AI changes the economics of attack
Cybersecurity has entered a new phase. The main shift is not that computers suddenly became vulnerable. Software has always contained bugs, and some of those bugs have always been exploitable. What has changed is the economics of attack. Artificial intelligence lowers the cost of finding weaknesses, understanding unfamiliar code, writing convincing social engineering messages, testing exploit paths and adapting tactics when the first attempt fails.
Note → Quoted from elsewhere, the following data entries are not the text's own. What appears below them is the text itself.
-- pv_equiv track=rewrite | github.com/UpayanGhosh/Synapse-OSS | workspace/sci_fi_dashboard/multiuser/transcript.py | limit_history_turns
-- ===== SOURCE A (Python) =====
-- def limit_history_turns(messages: list[dict], limit: int) -> list[dict]:
--     """Return the tail of *messages* that contains exactly *limit* user turns.
--
--     Walks backwards counting ``role == "user"`` entries.  The slice starts
--     immediately after the ``limit``-th-from-end user turn.
--
--     If there are fewer than *limit* user turns, the full list is returned.
--     """
--     user_count = 0
--     for i in range(len(messages) - 1, -1, -1):
--         if messages[i].get("role") == "user":
--             user_count += 1
--             if user_count > limit:
--                 return messages[i + 1 :]
--     return messages
-- ===== SOURCE B (Python) =====
-- def limit_history_turns(messages: list[dict], limit: int) -> list[dict]:
--     """Single forward pass: build the table of user-turn indices, then cut
--     directly after the (limit+1)-th user turn from the end, if any."""
--     users = [i for i, m in enumerate(messages) if m.get("role") == "user"]
--     eff = max(limit, 0)
--     if len(users) > eff:
--         return messages[users[len(users) - 1 - eff] + 1:]
--     return messages
-- ===== Notes on version B (the rewrite author's own statement) =====
-- stated objective: alternative
-- what changed: Replaces A's backward scan that counts user turns with an early return by a single forward pass building the table of user-turn indices and then cutting the list directly after the (limit+1)-th user turn from the end, computed by indexing into that table.
import Mathlib
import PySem

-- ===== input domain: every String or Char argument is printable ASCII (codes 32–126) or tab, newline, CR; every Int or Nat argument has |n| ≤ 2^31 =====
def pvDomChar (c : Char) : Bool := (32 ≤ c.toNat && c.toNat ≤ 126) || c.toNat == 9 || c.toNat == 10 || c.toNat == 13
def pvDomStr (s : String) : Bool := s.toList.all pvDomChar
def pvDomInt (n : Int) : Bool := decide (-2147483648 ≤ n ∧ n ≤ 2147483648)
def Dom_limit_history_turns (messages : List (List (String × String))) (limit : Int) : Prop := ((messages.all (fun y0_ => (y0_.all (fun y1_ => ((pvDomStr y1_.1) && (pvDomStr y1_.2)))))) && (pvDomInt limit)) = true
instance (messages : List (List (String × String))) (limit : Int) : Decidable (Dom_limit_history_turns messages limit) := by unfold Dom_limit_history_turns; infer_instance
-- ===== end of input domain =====

-- B replaces A's backward counting scan (early return) by one forward pass that
-- tabulates the user-turn indices and cuts directly after the right one;
-- alternative decomposition, same cost.

-- ===== PORT A =====
-- the backward 'for i in range(len(messages)-1, -1, -1)' loop with early return
def goA (messages : List (List (String × String))) (limit : Int) :
    List Int → Int → List (List (String × String))
  | [], _ => messages
  | i :: rest, cnt =>
    if PySem.Dict.get? (PySem.Dict.mk (PySem.List.pyGetD messages i [])) "role" == some "user" then
      if cnt + 1 > limit then PySem.List.slice messages (some (i + 1)) none
      else goA messages limit rest (cnt + 1)
    else goA messages limit rest cnt

def limit_history_turns (messages : List (List (String × String))) (limit : Int) :
    List (List (String × String)) :=
  goA messages limit (PySem.List.pyRange ((messages.length : Int) - 1) (-1) (-1)) 0

-- ===== PORT B =====
def limit_history_turns_alt (messages : List (List (String × String))) (limit : Int) :
    List (List (String × String)) :=
  let users := (PySem.List.enumerate messages 0).filterMap
    (fun p => if PySem.Dict.get? (PySem.Dict.mk p.2) "role" == some "user" then some p.1 else none)
  let eff := max limit 0
  if (users.length : Int) > eff then
    PySem.List.slice messages
      (some (PySem.List.pyGetD users ((users.length : Int) - 1 - eff) 0 + 1)) none
  else messages

-- ===== PRECONDITION & SPEC =====
def Spec_limit_history_turns (messages : List (List (String × String))) (limit : Int) (out : List (List (String × String))) : Prop := out = limit_history_turns_alt messages limit
instance (messages : List (List (String × String))) (limit : Int) (out : List (List (String × String))) : Decidable (Spec_limit_history_turns messages limit out) := by unfold Spec_limit_history_turns; infer_instance

-- ===== CLAIM (what is proved, stated in full; the proofs are below) =====
def Claim_equal_limit_history_turns : Prop := ∀ (messages : List (List (String × String))) (limit : Int), Dom_limit_history_turns messages limit → Spec_limit_history_turns messages limit (limit_history_turns messages limit)

-- ===== LEMMAS AND PROOFS =====

-- whether a message dict is a user turn
def isU (m : List (String × String)) : Bool := PySem.Dict.get? (PySem.Dict.mk m) "role" == some "user"

-- the (increasing) list of user-turn indices of a message list
def uidx : List (List (String × String)) → List Nat
  | [] => []
  | x :: xs => if isU x then 0 :: (uidx xs).map (· + 1) else (uidx xs).map (· + 1)

theorem uidx_append_singleton (ys : List (List (String × String))) (y : List (String × String)) :
    uidx (ys ++ [y]) = uidx ys ++ (if isU y then [ys.length] else []) := by
  induction ys with
  | nil => by_cases h : isU y <;> simp [uidx, h]
  | cons x ys ih =>
    simp only [List.cons_append, uidx, ih]
    split <;> split <;> simp

theorem filterMap_enumerate (xs : List (List (String × String))) (s : Int) :
    (PySem.List.enumerate xs s).filterMap
      (fun p => if PySem.Dict.get? (PySem.Dict.mk p.2) "role" == some "user" then some p.1 else none)
      = (uidx xs).map (fun i : Nat => s + (i : Int)) := by
  induction xs generalizing s with
  | nil => simp [PySem.List.enumerate_nil, uidx]
  | cons x xs ih =>
    rw [PySem.List.enumerate_cons]
    simp only [List.filterMap_cons, uidx, ih,
      show (PySem.Dict.get? (PySem.Dict.mk x) "role" == some "user") = isU x from rfl]
    by_cases h : isU x <;>
      simp [h, List.map_map, Function.comp_def] <;>
      exact fun i _ => by ring

theorem goA_eq (messages : List (List (String × String))) (limit : Int) (m c : Nat)
    (hm : m ≤ messages.length) (hc : c ≤ limit.toNat) :
    goA messages limit (PySem.List.pyRange ((m : Int) - 1) (-1) (-1)) (c : Int) =
      (if limit.toNat < c + (uidx (messages.take m)).length
       then List.drop ((uidx (messages.take m)).getD
              ((uidx (messages.take m)).length - 1 - (limit.toNat - c)) 0 + 1) messages
       else messages) := by
  induction m generalizing c with
  | zero =>
    rw [PySem.List.pyRange_neg_one_eq_nil (by norm_num)]
    simp only [goA, List.take_zero]
    rw [if_neg (by simp [uidx]; omega)]
  | succ k ih =>
    have hk : k < messages.length := hm
    rw [show ((k + 1 : Nat) : Int) - 1 = (k : Int) by push_cast; ring]
    rw [PySem.List.pyRange_neg_one_cons (by omega)]
    simp only [goA]
    rw [PySem.List.pyGetD_natCast, List.getD_eq_getElem _ _ hk]
    have htake : messages.take (k + 1) = messages.take k ++ [messages[k]] := by
      rw [List.take_add_one]; simp [List.getElem?_eq_getElem hk]
    rw [htake, uidx_append_singleton]
    have hlen : (messages.take k).length = k := by simp; omega
    rw [hlen]
    by_cases hu : isU messages[k]
    · rw [show (PySem.Dict.get? (PySem.Dict.mk messages[k]) "role" == some "user") = isU messages[k]
            from rfl, hu]
      simp only [if_true]
      by_cases hcc : (c : Int) + 1 > limit
      · rw [if_pos hcc]
        rw [show (k : Int) + 1 = ((k + 1 : Nat) : Int) by push_cast; ring,
            PySem.List.slice_from_natCast]
        rw [if_pos (by simp; omega)]
        have hidx : (uidx (messages.take k) ++ [k]).length - 1 - (limit.toNat - c)
            = (uidx (messages.take k)).length := by simp; omega
        rw [hidx]
        simp
      · rw [if_neg hcc]
        rw [show (c : Int) + 1 = ((c + 1 : Nat) : Int) by push_cast; ring,
            ih (c + 1) (by omega) (by omega)]
        by_cases hcond : limit.toNat < c + 1 + (uidx (messages.take k)).length
        · rw [if_pos hcond, if_pos (by simp; omega)]
          have hidx : (uidx (messages.take k) ++ [k]).length - 1 - (limit.toNat - c)
              = (uidx (messages.take k)).length - 1 - (limit.toNat - (c + 1)) := by simp; omega
          rw [hidx, List.getD_append]
          omega
        · rw [if_neg hcond, if_neg (by simp; omega)]
    · simp only [Bool.not_eq_true] at hu
      rw [show (PySem.Dict.get? (PySem.Dict.mk messages[k]) "role" == some "user") = isU messages[k]
            from rfl, hu]
      simp only [Bool.false_eq_true, if_false, List.append_nil]
      exact ih c (by omega) hc

-- ===== VERDICT (by name: the statement is the Claim_ definition above) =====
theorem limit_history_turns_spec : Claim_equal_limit_history_turns := by
  intro messages limit _
  show limit_history_turns messages limit = limit_history_turns_alt messages limit
  unfold limit_history_turns limit_history_turns_alt
  have hA := goA_eq messages limit messages.length 0 le_rfl (Nat.zero_le _)
  simp only [Nat.cast_zero] at hA
  rw [hA]
  simp only [filterMap_enumerate, List.take_length, List.length_map, Nat.sub_zero, zero_add]
  by_cases h : limit.toNat < (uidx messages).length
  · rw [if_pos (by omega), if_pos (by omega)]
    have hj : (uidx messages).length - 1 - limit.toNat < (uidx messages).length := by omega
    have hidx : ((uidx messages).length : Int) - 1 - max limit 0
        = (((uidx messages).length - 1 - limit.toNat : Nat) : Int) := by omega
    rw [hidx, PySem.List.pyGetD_natCast,
      List.getD_eq_getElem _ _ (by simpa using hj)]
    rw [List.getD_eq_getElem _ _ (show (uidx messages).length - 1 - limit.toNat
          < (List.map (fun i : Nat => (i : Int)) (uidx messages)).length by simpa using hj),
        List.getElem_map]
    rw [show ((uidx messages)[(uidx messages).length - 1 - limit.toNat] : Int) + 1
          = (((uidx messages)[(uidx messages).length - 1 - limit.toNat] + 1 : Nat) : Int)
        by push_cast; ring, PySem.List.slice_from_natCast]
  · rw [if_neg (by omega), if_neg (by omega)]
In the past, serious vulnerability research required rare expertise, time and specialised tooling. Today, frontier AI systems can read complex codebases, reason through execution paths, explain suspicious patterns and help a human operator move from a vague idea to a practical attack plan. This does not turn every amateur into an elite hacker. But it does make mediocre attackers faster, organised attackers more productive and state-backed actors more scalable.
That is why the current debate around AI-enabled hacking matters. The problem is not only malicious code generation. The deeper issue is speed. If attackers can discover and exploit vulnerabilities faster than maintainers can identify, validate, patch and deploy fixes, the balance of power shifts. The critical question becomes whether defenders can use the same technology earlier, more responsibly and at greater scale.
The threat is broader than “AI writes malware”
AI affects almost every layer of cybersecurity. It can generate highly plausible phishing messages in local languages, adapted to a specific institution, job role or public event. It can analyse public information about an organisation and suggest likely weak points. It can help attackers understand error messages, chain tools together, rewrite scripts and test alternative approaches. In the hands of capable operators, it becomes an acceleration layer.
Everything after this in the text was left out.